■ **REQUIRED ACTION**:
After locating the line that contains "-- ===== PORT A" in the records below, write out exactly that line and each line after it through the one that contains "def calculate_total_experience_py (words", and nothing else.

Data extracted from a collection:
-- pv_equiv track=rewrite | github.com/hamed-alemoni/CV-Parser | experience.py | __calculate_total_experience
-- ===== SOURCE A (Python) =====
-- def __calculate_total_experience(words: list[str], word_map: dict[str, int]) -> int:
--             # if two unit appear in a row return the first one
--     result: list[int] = []
--     unit_counter: int = 0
--     for i, word in enumerate(words):
--         number: int = word_map.get(word.strip(), None)
--
--         if not number:
--             continue
--
--         if number // 10 == 0:
--             unit_counter += 1
--
--         if unit_counter == 2:
--             return word_map.get(words[i - 1].strip(), None)
--
--         result.append(number)
--
--     return sum(result)
-- ===== SOURCE B (Python) =====
-- def __calculate_total_experience(words: list[str], word_map: dict[str, int]) -> int:
--     # Recursive right-fold: go(i, units_seen) reports either the cut value
--     # (previous word's lookup at the second unit) or the sum of the valid
--     # numbers from position i onward, combined on the way back up.
--     def go(i: int, units_seen: int):
--         if i == len(words):
--             return (False, 0)
--         n = word_map.get(words[i].strip(), None)
--         if not n:
--             return go(i + 1, units_seen)
--         unit = (n // 10 == 0)
--         if unit and units_seen == 1:
--             return (True, word_map.get(words[i - 1].strip(), None))
--         stop, val = go(i + 1, units_seen + (1 if unit else 0))
--         return (stop, val if stop else n + val)
--     stop, val = go(0, 0)
--     return val
-- ===== Notes on version B (the rewrite author's own statement) =====
-- stated objective: alternative
-- what changed: Replaces A's iterative loop with a mutable result list and counter by a recursive right-fold: a helper recurses down the word list carrying only the unit count, signals a cut (second unit) with a tagged result, and otherwise builds the sum on the way back up the recursion instead of in an accumulator list.
import Mathlib
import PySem

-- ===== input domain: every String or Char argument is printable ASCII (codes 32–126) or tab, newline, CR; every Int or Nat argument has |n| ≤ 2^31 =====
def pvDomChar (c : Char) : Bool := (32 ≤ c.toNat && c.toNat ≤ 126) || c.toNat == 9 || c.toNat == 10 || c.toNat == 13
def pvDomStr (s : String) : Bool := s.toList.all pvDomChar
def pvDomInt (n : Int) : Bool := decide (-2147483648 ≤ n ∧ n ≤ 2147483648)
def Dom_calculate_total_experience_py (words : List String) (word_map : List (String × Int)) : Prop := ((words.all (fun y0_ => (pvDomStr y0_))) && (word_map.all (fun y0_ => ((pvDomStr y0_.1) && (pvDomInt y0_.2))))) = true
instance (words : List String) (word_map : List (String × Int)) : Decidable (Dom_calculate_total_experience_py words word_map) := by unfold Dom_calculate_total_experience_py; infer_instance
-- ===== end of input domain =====

-- B replaces A's iterative loop (mutable result list, counter, early return) by a
-- recursive right-fold with a tagged result — an alternative decomposition of the same cost.


-- shared primitive: dict.get(k, None) on the association list (first match)
def pyGetMap (m : List (String × Int)) (k : String) : Option Int :=
  (m.find? (fun p => p.1 == k)).map (·.2)

-- shared primitive: word_map.get(words[i - 1].strip(), None); pyGet? = Python indexing
-- (none only on an IndexError, which neither Python reaches)
def prevLookup (words : List String) (m : List (String × Int)) (i : Int) : Option Int :=
  match PySem.List.pyGet? words (i - 1) with
  | some prev => pyGetMap m (PySem.Str.strip prev)
  | none => none

-- ===== PORT A =====
def pyA_loop (words : List String) (wm : List (String × Int)) :
    List (Int × String) → List Int → Int → Option Int
  | [], result, _ => some result.sum
  | (i, w) :: rest, result, uc =>
    match pyGetMap wm (PySem.Str.strip w) with
    | none => pyA_loop words wm rest result uc          -- 'if not number: continue'
    | some n =>
      if n = 0 then pyA_loop words wm rest result uc    -- 0 is falsy too
      else
        let uc' := if PySem.Int.floordiv n 10 = 0 then uc + 1 else uc
        if uc' = 2 then prevLookup words wm i
        else pyA_loop words wm rest (result ++ [n]) uc'

def calculate_total_experience_py (words : List String) (word_map : List (String × Int)) : Option Int :=
  pyA_loop words word_map (PySem.List.enumerate words 0) [] 0

-- ===== PORT B =====
-- result of B's recursive helper go: either the cut value (second unit found)
-- or the sum of valid numbers from here on
inductive BRes where
  | cut : Option Int → BRes
  | acc : Int → BRes
deriving DecidableEq, Repr

-- go(i, units_seen): recursion over the suffix of words starting at index i
def pyB_go (words : List String) (wm : List (String × Int)) :
    List String → Int → Int → BRes
  | [], _, _ => .acc 0
  | w :: rest, i, us =>
    match pyGetMap wm (PySem.Str.strip w) with
    | none => pyB_go words wm rest (i + 1) us
    | some n =>
      if n = 0 then pyB_go words wm rest (i + 1) us
      else
        let unit := PySem.Int.floordiv n 10 = 0
        if unit ∧ us = 1 then .cut (prevLookup words wm i)
        else
          match pyB_go words wm rest (i + 1) (us + if unit then 1 else 0) with
          | .cut v => .cut v
          | .acc s => .acc (n + s)

def calculate_total_experience_py_alt (words : List String) (word_map : List (String × Int)) : Option Int :=
  match pyB_go words word_map words 0 0 with
  | .cut v => v
  | .acc s => some s

-- ===== PRECONDITION & SPEC =====
def Spec_calculate_total_experience_py (words : List String) (word_map : List (String × Int)) (out : Option Int) : Prop := out = calculate_total_experience_py_alt words word_map
instance (words : List String) (word_map : List (String × Int)) (out : Option Int) : Decidable (Spec_calculate_total_experience_py words word_map out) := by unfold Spec_calculate_total_experience_py; infer_instance

-- ===== CLAIM =====
def Claim_equal_calculate_total_experience_py : Prop := ∀ (words : List String) (word_map : List (String × Int)), Dom_calculate_total_experience_py words word_map → Spec_calculate_total_experience_py words word_map (calculate_total_experience_py words word_map)

-- ===== LEMMAS AND PROOFS =====

-- invariant: A's loop over enumerate suffix i with accumulator res and counter uc
-- equals B's recursion over the suffix, with res.sum added to an acc result
theorem loop_eq_go (words : List String) (wm : List (String × Int)) :
    ∀ (suffix : List String) (i : Int) (res : List Int) (uc : Int), (uc = 0 ∨ uc = 1) →
    pyA_loop words wm (PySem.List.enumerate suffix i) res uc =
      (match pyB_go words wm suffix i uc with
       | .cut v => v
       | .acc s => some (res.sum + s)) := by
  intro suffix
  induction suffix with
  | nil => intro i res uc h; simp [PySem.List.enumerate_nil, pyA_loop, pyB_go]
  | cons w rest ih =>
    intro i res uc h
    rw [PySem.List.enumerate_cons]
    simp only [pyA_loop, pyB_go]
    cases hg : pyGetMap wm (PySem.Str.strip w) with
    | none => exact ih (i + 1) res uc h
    | some n =>
      by_cases hn : n = 0
      · simp only [if_pos hn]; exact ih (i + 1) res uc h
      · simp only [if_neg hn]
        by_cases hu : PySem.Int.floordiv n 10 = 0
        · rcases h with h0 | h1
          · subst h0
            have hcond : ¬ (PySem.Int.floordiv n 10 = 0 ∧ (0 : Int) = 1) := by
              rintro ⟨_, hc⟩; norm_num at hc
            simp only [if_pos hu, if_neg (show ¬ ((0 : Int) + 1 = 2) by norm_num),
              if_neg hcond]
            rw [ih (i + 1) (res ++ [n]) (0 + 1) (Or.inr (by norm_num))]
            cases pyB_go words wm rest (i + 1) (0 + 1) with
            | cut v => simp
            | acc s => simp [List.sum_append]; ring
          · subst h1
            have hu' : n / 10 = 0 := (PySem.Int.floordiv_eq_ediv_of_pos (by norm_num)).symm.trans hu
            simp [hu']
        · have hcond : ¬ (PySem.Int.floordiv n 10 = 0 ∧ uc = 1) := by
            rintro ⟨hc, _⟩; exact hu hc
          have h2 : uc ≠ 2 := by rcases h with h | h <;> simp [h]
          simp only [if_neg hu, if_neg h2, if_neg hcond, add_zero]
          rw [ih (i + 1) (res ++ [n]) uc h]
          cases pyB_go words wm rest (i + 1) uc with
          | cut v => simp
          | acc s => simp [List.sum_append]; ring

-- ===== VERDICT =====
theorem calculate_total_experience_py_spec : Claim_equal_calculate_total_experience_py := by
  intro words word_map _
  unfold Spec_calculate_total_experience_py
  unfold calculate_total_experience_py calculate_total_experience_py_alt
  rw [loop_eq_go words word_map words 0 [] 0 (Or.inl rfl)]
  simp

■ **ANSWER TO THIS EXERCISE**:
-- ===== PORT A =====
def pyA_loop (words : List String) (wm : List (String × Int)) :
    List (Int × String) → List Int → Int → Option Int
  | [], result, _ => some result.sum
  | (i, w) :: rest, result, uc =>
    match pyGetMap wm (PySem.Str.strip w) with
    | none => pyA_loop words wm rest result uc          -- 'if not number: continue'
    | some n =>
      if n = 0 then pyA_loop words wm rest result uc    -- 0 is falsy too
      else
        let uc' := if PySem.Int.floordiv n 10 = 0 then uc + 1 else uc
        if uc' = 2 then prevLookup words wm i
        else pyA_loop words wm rest (result ++ [n]) uc'

def calculate_total_experience_py (words : List String) (word_map : List (String × Int)) : Option Int :=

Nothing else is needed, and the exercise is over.